Mastering Transitional Care Management Codes Can Transform Revenue Flow
As a practitioner, it is essential to meet your patient’s needs and ensure that they are free of pain and problems. As a result, transitional care gives you the chance to provide patients with guidance and care even after they have been discharged. Beginning on the day the patient is released from the hospital, transition care takes place over the next thirty days. The two fundamental advantages are that we can reduce the number of patients in the hospital bed and furthermore plan patients for a smooth return once more into their ordinary lives.
To provide the best treatment possible, you must first get to know your patients.
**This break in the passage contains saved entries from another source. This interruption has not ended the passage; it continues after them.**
-- pv_equiv track=rewrite | github.com/conganhhcmus/Codelearn.io | sasuke 34/I.py | longest_array
-- ===== SOURCE A (Python) =====
-- import math as mt
--
-- def longest_array(a):
--     n = len(a)
--     MAX = 100001
--     prime = [0 for i in range(MAX + 1)]
--     countdiv = [0 for i in range(MAX + 1)]
--     for i in range(2, int(mt.ceil(1+mt.sqrt(MAX + 1)))):
--
--         if (prime[i] == 0):
--             for j in range(i * 2, MAX + 1, i):
--                 prime[j] = i
--
--     # Prime number will have same divisor
--     for i in range(1, MAX):
--         if (prime[i] == 0):
--             prime[i] = i
--     ans = 0
--     for i in range(n):
--
--         element = a[i]
--
--         # Fetch total unique prime
--         # divisor of element
--         while (element > 1):
--
--             div = prime[element]
--
--             # Increment count[] of Every
--             # unique divisor we get till now
--             countdiv[div] += 1
--
--             # Find maximum frequency of divisor
--             ans = max(ans, countdiv[div])
--
--             while (element % div == 0):
--                 element = element // div
--
--     return ans
-- ===== SOURCE B (Python) =====
-- def longest_array(a):
--     counts = {}
--     best = 0
--     for x in a:
--         m = x
--         d = 2
--         while d * d <= m:
--             if m % d == 0:
--                 c = counts.get(d, 0) + 1
--                 counts[d] = c
--                 if c > best:
--                     best = c
--                 while m % d == 0:
--                     m //= d
--             d += 1
--         if m > 1:
--             c = counts.get(m, 0) + 1
--             counts[m] = c
--             if c > best:
--                 best = c
--     return best
-- ===== Notes on version B (the rewrite author's own statement) =====
-- stated objective: alternative
-- what changed: A builds a global 100002-entry sieve table (largest small-prime-factor array) and looks each element's prime divisors up in it; B drops the table entirely and factors each element independently by trial division up to sqrt(m), counting each distinct prime in a dict and tracking the running maximum.
-- crash fix: On any list containing an element > 100001, A raises IndexError (it overruns its fixed-size sieve table) while B just factors the element and returns the maximum prime-divisor frequency. — e.g. on longest_array([100003]): A raises IndexError, B returns 1
import Mathlib
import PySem

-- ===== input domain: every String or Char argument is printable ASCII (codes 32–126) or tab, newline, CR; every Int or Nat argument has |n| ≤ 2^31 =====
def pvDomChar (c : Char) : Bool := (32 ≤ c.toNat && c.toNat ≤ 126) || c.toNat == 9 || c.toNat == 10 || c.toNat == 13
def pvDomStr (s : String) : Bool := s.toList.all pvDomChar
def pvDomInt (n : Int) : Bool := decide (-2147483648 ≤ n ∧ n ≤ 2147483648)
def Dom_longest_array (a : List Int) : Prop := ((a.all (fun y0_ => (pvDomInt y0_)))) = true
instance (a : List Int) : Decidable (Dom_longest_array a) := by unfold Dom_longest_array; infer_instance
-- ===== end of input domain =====

-- B replaces A's global 100002-entry sieve table with per-element trial division (no table);
-- objective: alternative algorithm of similar cost on the admitted domain.
-- Both ports keep all loop state in ℕ: every value A/B loop over is a nonnegative Python int
-- (the `element > 1` / `d*d <= m` guards skip nonpositive elements, whose `.toNat` image 0
-- behaves identically), and `%`/`//` on nonnegative ints are Nat.mod/Nat.div exactly.

-- ===== PORT A =====
-- helper: `for j in range(i*2, MAX+1, i): prime[j] = i`  (range(a,b,i) has ceil((b-a)/i) terms)
def pvMarkMults (i : ℕ) (pr : Array ℕ) : Array ℕ :=
  (List.range' (2*i) ((100002 - 2*i + (i-1)) / i) i).foldl (fun p j => p.setIfInBounds j i) pr

-- helper: first sieve loop, `for i in range(2, 318)` (int(ceil(1+sqrt(100002))) == 318)
def pvSieve1 : Array ℕ :=
  (List.range' 2 316).foldl
    (fun pr i => if pr.getD i 0 = 0 then pvMarkMults i pr else pr)
    (Array.replicate 100002 0)

-- helper: second loop, `for i in range(1, MAX): if prime[i]==0: prime[i] = i`
def pvPrimeTab : Array ℕ :=
  (List.range' 1 100000).foldl
    (fun pr i => if pr.getD i 0 = 0 then pr.setIfInBounds i i else pr) pvSieve1

-- helper: `while element % div == 0: element = element // div`  (fuel > element suffices)
def pvStripA : ℕ → ℕ → ℕ → ℕ
  | 0, e, _ => e
  | f+1, e, d => if e % d = 0 then pvStripA f (e / d) d else e

-- helper: `while element > 1: ...`  (fuel > element suffices: element strictly decreases)
def pvProcA (tab : Array ℕ) : ℕ → ℕ → Array ℕ × ℕ → Array ℕ × ℕ
  | 0, _, st => st
  | f+1, e, (cd, ans) =>
    if 1 < e then
      let dv := tab.getD e 0
      let cd' := cd.setIfInBounds dv (cd.getD dv 0 + 1)
      let ans' := max ans (cd'.getD dv 0)
      pvProcA tab f (pvStripA (e+1) e dv) (cd', ans')
    else (cd, ans)

def longest_array (a : List Int) : Int :=
  let tab := pvPrimeTab
  ((a.foldl (fun st x => pvProcA tab (x.toNat + 1) x.toNat st)
      ((Array.replicate 100002 0 : Array ℕ), 0)).2 : ℕ)

-- ===== PORT B =====
-- helper: `while m % d == 0: m //= d`
def pvStripB : ℕ → ℕ → ℕ → ℕ
  | 0, m, _ => m
  | f+1, m, d => if m % d = 0 then pvStripB f (m / d) d else m

-- helper: `c = counts.get(p,0)+1; counts[p] = c; if c > best: best = c`
def pvRecordB (p : ℕ) (st : PySem.Dict ℕ ℕ × ℕ) : PySem.Dict ℕ ℕ × ℕ :=
  let c := st.1.getD p 0 + 1
  (st.1.insert p c, if st.2 < c then c else st.2)

-- helper: `while d*d <= m: ...`; returns the final m with the updated state
def pvTrialB : ℕ → ℕ → ℕ → PySem.Dict ℕ ℕ × ℕ → ℕ × (PySem.Dict ℕ ℕ × ℕ)
  | 0, m, _, st => (m, st)
  | f+1, m, d, st =>
    if d * d ≤ m then
      if m % d = 0 then pvTrialB f (pvStripB (m+1) m d) (d+1) (pvRecordB d st)
      else pvTrialB f m (d+1) st
    else (m, st)

-- helper: `if m > 1:` after the loop
def pvFinishB (r : ℕ × (PySem.Dict ℕ ℕ × ℕ)) : PySem.Dict ℕ ℕ × ℕ :=
  if 1 < r.1 then pvRecordB r.1 r.2 else r.2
Knowing the CPT codes for Transitional Care Management (TCM) enables you to plan ahead of time.
After reading this blog, you will have a better understanding of TCM coding standards and requirements.
Table of Contents
Who Is Eligible For Payments?
Medical Personnel who can apply and Bill TCM Services:
- Physicians (any specialty)
- Clinical Nurse Specialist (CNS)
- Nurse Practitioner (NP)
- Physician Assistant (PA)
- Qualified Nurse Midwife
Transitional care management treatments can be done through in-person visits or non-face-to-face visits.
Do You Know about Medical Decision-Making?
Before heading on with codes applicable for transition care, you need to know about medical decision-making.
Medical decision-making will determine the code relevant to the patients. So, what exactly is medical decision-making? If you’re curious about it. We have explained it briefly below.
It refers to the difficulty in determining the care. Factors that influence the decision-making are:
- No. of diagnosis options and care management choices.
- Complications in the medical and diagnosis data must be analyzed.
- Complications related to the patient’s health and morbidity related to the patient’s diagnosis and treatment management.
Codes To Use In Face-to-Face Visit
When providing personal support to patients who are discharged from the hospital setting, Use the following two codes and stick to their particular requirements.
CPT Code 99495
When you interact with the patients over the phone or in person, you can claim using this code.
This code only applies to services provided within 14 days of discharge and for a patient with a moderate medical complexity.
CPT Code 99496
When you interact with the patients over the phone or in person, you can claim using this code.
This code only applies to services provided within 7 days of discharge and for a patient with high medical complexity.
CPT codes 99495 and 99496 can be filed for telehealth services and apply to both new and established patients.
What Else To Look Upon?
Other things to consider when using the two previously stated codes.
- Medication reconciliation and management should happen no later than the face-to-face visit.
- Personal examination as part of the care management process.
- Determining the need for medical tests and keeping track of their results.
- Examining the discharge records.
- Having a clear reconciliation before the visits. (In-person visits)
What Can You Get?
TCM billing payments can be beneficial to long-term medical facilities. By providing high-quality care, you can reduce readmissions. By comprehending TCM guidelines, we can increase revenue and financial flow for your practice.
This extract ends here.